I noticed that shortly after we had left the landing, this old man began walking slowly from one person to another, requesting, I surmised, small change. With a hesitant, but still apathetic feeling of disgust, I looked away, pretending to ignore his approach. He mumbled something to my brother and I, which I could not understand, in what must have been his slowest, saddest asking tone, perfected by years of mechanical inflection. When he looked at me, I instinctively said I had no change (which happened to be true in this particular case, though I probably would have said the same thing regardless), but my brother abruptly indicated that he wanted to know if we had a cigarette. We had none, of course, but I was caught in an unexpectedly embarrassing situation, and again had to refuse the man something I would have willingly given him. He passed on impassively and requested, I assume, a cigarette from someone who must have been only about 18, holding a sleeping bag under his arm. No cigarette there, either.

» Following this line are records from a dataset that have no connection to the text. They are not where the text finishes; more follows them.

-- pv_equiv track=rewrite | github.com/posl/comment_recommendation | script/mod_gen/1_time/zh/238_D/2.py | solve
-- ===== SOURCE A (Python) =====
-- def solve(a,s):
--     if a > s:
--         return False
--     if a == s:
--         return True
--     if a & 1 == 1:
--         if s & 1 == 1:
--             return True
--         else:
--             return False
--     else:
--         if s & 1 == 1:
--             return False
--         else:
--             return solve(a>>1,s>>1)
-- ===== SOURCE B (Python) =====
-- def solve(a, s):
--     # True iff a <= s and a, s have the same lowest set bit (same 2-adic valuation).
--     return a <= s and (a & -a) == (s & -s)
-- ===== Notes on version B (the rewrite author's own statement) =====
-- stated objective: simpler
-- what changed: Replaces A's recursion that halves both even numbers with a single closed-form test: a <= s and equal lowest set bit (a & -a) == (s & -s).
import Mathlib
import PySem

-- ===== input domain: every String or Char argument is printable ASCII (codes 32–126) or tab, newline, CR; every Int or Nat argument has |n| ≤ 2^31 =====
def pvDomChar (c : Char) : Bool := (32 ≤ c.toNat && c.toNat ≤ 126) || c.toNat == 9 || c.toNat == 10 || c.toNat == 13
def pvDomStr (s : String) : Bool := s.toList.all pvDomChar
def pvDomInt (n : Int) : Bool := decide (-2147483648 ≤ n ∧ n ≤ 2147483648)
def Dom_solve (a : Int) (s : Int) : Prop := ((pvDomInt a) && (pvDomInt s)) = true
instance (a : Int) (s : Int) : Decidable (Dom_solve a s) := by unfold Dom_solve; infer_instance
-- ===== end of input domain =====

-- B replaces A's halving recursion by one closed-form test (a ≤ s and equal lowest set bit); objective: simpler.

-- ===== PORT A =====
def solve (a : Int) (s : Int) : Bool :=
  if a > s then false
  else if a = s then true
  else if PySem.Int.band a 1 = 1 then
    if PySem.Int.band s 1 = 1 then true else false
  else
    if PySem.Int.band s 1 = 1 then false
    else solve (a >>> (1:Nat)) (s >>> (1:Nat))
termination_by a.natAbs + s.natAbs
decreasing_by
  rename_i h1 h2 h3 h4
  have ha : PySem.Int.mod a 2 = 0 := by
    have := PySem.Int.mod_nonneg a (b := 2) (by norm_num)
    have := PySem.Int.mod_lt a (b := 2) (by norm_num)
    have hb := PySem.Int.band_one a
    omega
  have hs : PySem.Int.mod s 2 = 0 := by
    have := PySem.Int.mod_nonneg s (b := 2) (by norm_num)
    have := PySem.Int.mod_lt s (b := 2) (by norm_num)
    have hb := PySem.Int.band_one s
    omega
  obtain ⟨x, hx⟩ := (PySem.Int.mod_eq_zero_iff_dvd a 2).mp ha
  obtain ⟨y, hy⟩ := (PySem.Int.mod_eq_zero_iff_dvd s 2).mp hs
  have hxa : a >>> (1:Nat) = x := by
    rw [Int.shiftRight_eq_div_pow]; omega
  have hys : s >>> (1:Nat) = y := by
    rw [Int.shiftRight_eq_div_pow]; omega
  rw [hxa, hys]
  omega

-- ===== PORT B =====
def solve_alt (a : Int) (s : Int) : Bool :=
  decide (a ≤ s) && (PySem.Int.band a (-a) == PySem.Int.band s (-s))

-- ===== PRECONDITION & SPEC =====
def Spec_solve (a : Int) (s : Int) (out : Bool) : Prop := out = solve_alt a s
instance (a : Int) (s : Int) (out : Bool) : Decidable (Spec_solve a s out) := by unfold Spec_solve; infer_instance

-- ===== CLAIM (what is proved, stated in full; the proofs are below) =====
def Claim_equal_solve : Prop := ∀ (a : Int) (s : Int), Dom_solve a s → Spec_solve a s (solve a s)

-- ===== LEMMAS AND PROOFS =====

-- lowest set bit of a nonnegative number, the classic n - (n & (n-1)) form
def natLowbit (n : Nat) : Nat := n - (n &&& (n - 1))

theorem natLowbit_odd (n : Nat) (h : n % 2 = 1) : natLowbit n = 1 := by
  obtain ⟨k, hk⟩ : ∃ k, n = 2 * k + 1 := ⟨n / 2, by omega⟩
  subst hk
  have hand : (2 * k + 1) &&& (2 * k + 1 - 1) = 2 * k := by
    apply Nat.eq_of_testBit_eq
    intro i
    cases i with
    | zero =>
        rw [Nat.testBit_land]
        simp [Nat.testBit_zero]
    | succ i =>
        have h1 : (2 * k + 1) / 2 = k := by omega
        have h2 : (2 * k + 1 - 1) / 2 = k := by omega
        have h3 : (2 * k) / 2 = k := by omega
        rw [Nat.testBit_land, Nat.testBit_succ, Nat.testBit_succ, Nat.testBit_succ, h1, h2, h3,
          Bool.and_self]
  unfold natLowbit
  omega

theorem natLowbit_even (k : Nat) : natLowbit (2 * k) = 2 * natLowbit k := by
  rcases Nat.eq_zero_or_pos k with hk | hk
  · subst hk; rfl
  have hand : (2 * k) &&& (2 * k - 1) = 2 * (k &&& (k - 1)) := by
    apply Nat.eq_of_testBit_eq
    intro i
    cases i with
    | zero =>
        rw [Nat.testBit_land]
        simp [Nat.testBit_zero]
    | succ i =>
        have h1 : (2 * k) / 2 = k := by omega
        have h2 : (2 * k - 1) / 2 = k - 1 := by omega
        have h3 : (2 * (k &&& (k - 1))) / 2 = k &&& (k - 1) := by omega
        rw [Nat.testBit_land, Nat.testBit_succ, Nat.testBit_succ, Nat.testBit_succ, h1, h2, h3,
          Nat.testBit_land]
  have hle : k &&& (k - 1) ≤ k := Nat.and_le_left
  unfold natLowbit
  omega

theorem natLowbit_even_ne_one (n : Nat) (h : n % 2 = 0) : natLowbit n ≠ 1 := by
  obtain ⟨k, hk⟩ : ∃ k, n = 2 * k := ⟨n / 2, by omega⟩
  subst hk
  rw [natLowbit_even]
  omega

-- Python's a & -a computed from |a|
theorem lowbit_eq (a : Int) : PySem.Int.band a (-a) = (natLowbit a.natAbs : Int) := by
  unfold PySem.Int.band natLowbit
  split_ifs with h1 h2 h2
  · -- 0 ≤ a and 0 ≤ -a : a = 0
    have : a = 0 := by omega
    subst this; rfl
  · -- a > 0
    have e1 : (-(-a) - 1).toNat = a.toNat - 1 := by omega
    have e2 : a.natAbs = a.toNat := by omega
    rw [e1, e2]
  · -- a < 0
    have e1 : (-a - 1).toNat = (-a).toNat - 1 := by omega
    have e2 : a.natAbs = (-a).toNat := by omega
    rw [e1, e2]
  · omega

theorem band_one_cases (a : Int) : PySem.Int.band a 1 = 1 ∨ PySem.Int.band a 1 = 0 := by
  have := PySem.Int.mod_nonneg a (b := 2) (by norm_num)
  have := PySem.Int.mod_lt a (b := 2) (by norm_num)
  have hb := PySem.Int.band_one a
  omega

-- a % 2 as a statement about |a|
theorem band_one_natAbs (a : Int) : PySem.Int.band a 1 = (a.natAbs % 2 : Nat) := by
  have hb := PySem.Int.band_one a
  have he := PySem.Int.mod_eq_emod_of_pos (a := a) (b := 2) (by norm_num)
  omega

theorem solve_alt_unfold (a s : Int) :
    solve_alt a s = (decide (a ≤ s) && decide (natLowbit a.natAbs = natLowbit s.natAbs)) := by
  unfold solve_alt
  rw [lowbit_eq, lowbit_eq]
  rcases Decidable.em (natLowbit a.natAbs = natLowbit s.natAbs) with h | h
  · simp [h]
  · simp [h]

theorem solve_eq_alt (a s : Int) : solve a s = solve_alt a s := by
  fun_induction solve a s with
  | case1 a s h =>
      rw [solve_alt_unfold]
      simp; omega
  | case2 a h =>
      rw [solve_alt_unfold]
      simp
  | case3 a s h he ha hs =>
      rw [solve_alt_unfold]
      have ha' := band_one_natAbs a
      have hs' := band_one_natAbs s
      have h1 : natLowbit a.natAbs = 1 := natLowbit_odd _ (by omega)
      have h2 : natLowbit s.natAbs = 1 := natLowbit_odd _ (by omega)
      simp [h1, h2]; omega
  | case4 a s h he ha hs =>
      rw [solve_alt_unfold]
      have ha' := band_one_natAbs a
      have hs' := band_one_natAbs s
      rcases band_one_cases s with h' | h'
      · exact absurd h' hs
      have h1 : natLowbit a.natAbs = 1 := natLowbit_odd _ (by omega)
      have h2 : natLowbit s.natAbs ≠ 1 := natLowbit_even_ne_one _ (by omega)
      simp [h1]
      intro _; omega
  | case5 a s h he ha hs =>
      rw [solve_alt_unfold]
      have ha' := band_one_natAbs a
      have hs' := band_one_natAbs s
      rcases band_one_cases a with h' | h'
      · exact absurd h' ha
      have h1 : natLowbit s.natAbs = 1 := natLowbit_odd _ (by omega)
      have h2 : natLowbit a.natAbs ≠ 1 := natLowbit_even_ne_one _ (by omega)
      simp [h1]
      intro _; omega
  | case6 a s h he ha hs ih =>
      have ha' := band_one_natAbs a
      have hs' := band_one_natAbs s
      rcases band_one_cases a with h' | h'
      · exact absurd h' ha
      rcases band_one_cases s with h'' | h''
      · exact absurd h'' hs
      obtain ⟨x, hx⟩ : ∃ x, a = 2 * x := ⟨a / 2, by omega⟩
      obtain ⟨y, hy⟩ : ∃ y, s = 2 * y := ⟨s / 2, by omega⟩
      have hxa : a >>> (1:Nat) = x := by rw [Int.shiftRight_eq_div_pow]; omega
      have hys : s >>> (1:Nat) = y := by rw [Int.shiftRight_eq_div_pow]; omega
      rw [hxa, hys] at ih ⊢
      rw [ih, solve_alt_unfold, solve_alt_unfold]
      have e1 : a.natAbs = 2 * x.natAbs := by omega
      have e2 : s.natAbs = 2 * y.natAbs := by omega
      rw [e1, e2, natLowbit_even, natLowbit_even]
      have d1 : decide (x ≤ y) = decide (a ≤ s) := decide_eq_decide.mpr (by omega)
      have d2 : decide (natLowbit x.natAbs = natLowbit y.natAbs)
          = decide (2 * natLowbit x.natAbs = 2 * natLowbit y.natAbs) :=
        decide_eq_decide.mpr (by omega)
      rw [d1, d2]

-- ===== VERDICT (by name: the statement is the Claim_ definition above) =====
theorem solve_spec : Claim_equal_solve := by
  intro a s _
  unfold Spec_solve
  exact solve_eq_alt a s
-- pv_equiv track=rewrite | github.com/calvinp0/HAb_DB | api/routers/utils.py | elem_counts_from_smiles
-- ===== SOURCE A (Python) =====
-- from collections import Counter
-- from typing import Dict, Iterable
--
-- def elem_counts_from_smiles(smiles: str) -> Dict[str, int]:
--     if not smiles:
--         return {}
--     out: Counter[str] = Counter()
--     i = 0
--     s = smiles
--     while i < len(s):
--         ch = s[i]
--         # bracketed atoms like [Fe], [NH4+]
--         if ch == "[":
--             j = s.find("]", i + 1)
--             if j == -1:
--                 break
--             token = s[i + 1 : j]
--             # first capital letter + optional lowercase
--             el = ""
--             for k, c in enumerate(token):
--                 if c.isalpha():
--                     el += c
--                     # grab next lowercase if present
--                     if k + 1 < len(token) and token[k + 1].islower():
--                         el += token[k + 1]
--                     break
--             if el:
--                 out[el.capitalize()] += 1
--             i = j + 1
--             continue
--         # bare elements: B, Br, C, Cl, N, O, P, S, F, I, Si, ...
--         if ch.isalpha():
--             el = ch
--             if i + 1 < len(s) and s[i + 1].islower():
--                 el += s[i + 1]
--                 i += 1
--             out[el.capitalize()] += 1
--         i += 1
--     # remove hydrogens for “heavy atom” purposes if you want
--     return dict(out)
-- ===== SOURCE B (Python) =====
-- from collections import Counter
--
--
-- def _first_elem(token):
--     # first letter in the bracket body, plus an immediately following lowercase letter
--     i = 0
--     while i < len(token) and not token[i].isalpha():
--         i += 1
--     t = token[i:]
--     if not t:
--         return ""
--     return t[:2] if len(t) > 1 and t[1].islower() else t[:1]
--
--
-- def _bare(chunk, toks):
--     # chunk contains no brackets: collect bare element tokens
--     i = 0
--     n = len(chunk)
--     while i < n:
--         if chunk[i].isalpha():
--             m = 2 if i + 1 < n and chunk[i + 1].islower() else 1
--             toks.append(chunk[i:i + m].capitalize())
--             i += m
--         else:
--             i += 1
--
--
-- def elem_counts_from_smiles(smiles: str) -> dict:
--     # cut the string at each ']'; in every piece, everything before the first '['
--     # is bare atoms and the remainder is one bracket body closed by that ']'
--     parts = smiles.split("]")
--     toks = []
--     for p in parts[:-1]:
--         head, sep, body = p.partition("[")
--         _bare(head, toks)
--         if sep:
--             el = _first_elem(body)
--             if el:
--                 toks.append(el.capitalize())
--     # after the last ']' a '[' is unmatched and ends the scan
--     _bare(parts[-1].partition("[")[0], toks)
--     return dict(Counter(toks))
-- ===== Notes on version B (the rewrite author's own statement) =====
-- stated objective: alternative
-- what changed: B replaces A's single index-scanning while-loop with inline Counter increments by a decomposition that splits the string at each closing bracket, partitions every piece at its first opening bracket into a bracket-free chunk (scanned for bare atoms) and one bracket body, collects all element tokens into a list and counts them once with Counter(tokens) at the end.
import Mathlib
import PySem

When he sat down again, I could notice a look of frustration on his face. He was once again oblivious to everyone around him and seemed shrouded in the bitterly degrading search for a used butt on the floor around his feet. He picked one up and brushed it off, checking the amount of tobacco still left on the crushed out cigarette. The slightest glimmer of expectancy passed away to failure once again as he dropped the butt on the floor. I was staring right at him, and he suddenly looked up. I quickly averted my gaze and could only sit there opposite him thinking depressing thoughts of what utter loneliness must be like.
As the ferry approched Canal Street, he got up slowly and walked toward the exit gate, giving the illusion that some destination awaited him. The ferry jolted to a final stop and the gates were thrown open. The old man was one of the first out, but he trudged very slowly and despondently up the ramp. Everyone had soon passed him by, hurrying on their separate ways, and as I passed, I wondered how many people had given him a second thought.
Two hours later, we returned on the ferry at sunset, having enjoyed our delicious Chinese food. Getting off on the Algiers side, I spotted the same old man, slightly hurrying to the ferry landing to make yet another trip across the river.
How can these people survive? They are regarded as bums and subhuman, but I am sure they have cherished memories of carefree childhoods just like the rest of us. They are errant, unfortunate human beings, cast aside and spit upon by society beacuse they “don’t find work.” We are so ignorant of their real plight. I wonder whether behind their fascades of acceptance to a way of life in which they have grown accustomed to merely surviving, each in his own way longs for some chance of rebirth, if only the mere recognition of his or her basic humanity.
I really need to return to New Orleans before I get too much older. Sheer willful stubbornness about doing any more traveling is holding me back. I could spend weeks there just photographing the people and street life in the crowded French Quarter alone. Not to mention the many diverse neighborhoods I am familiar with, but never explored when I was younger. Then there’s my favorite food of all time, which fortunately I can get a few samplings of here in Charleston to bring back memories of good times. And despite all the bad times, I do have many memories to hold onto and cherish because, after all, I grew up there.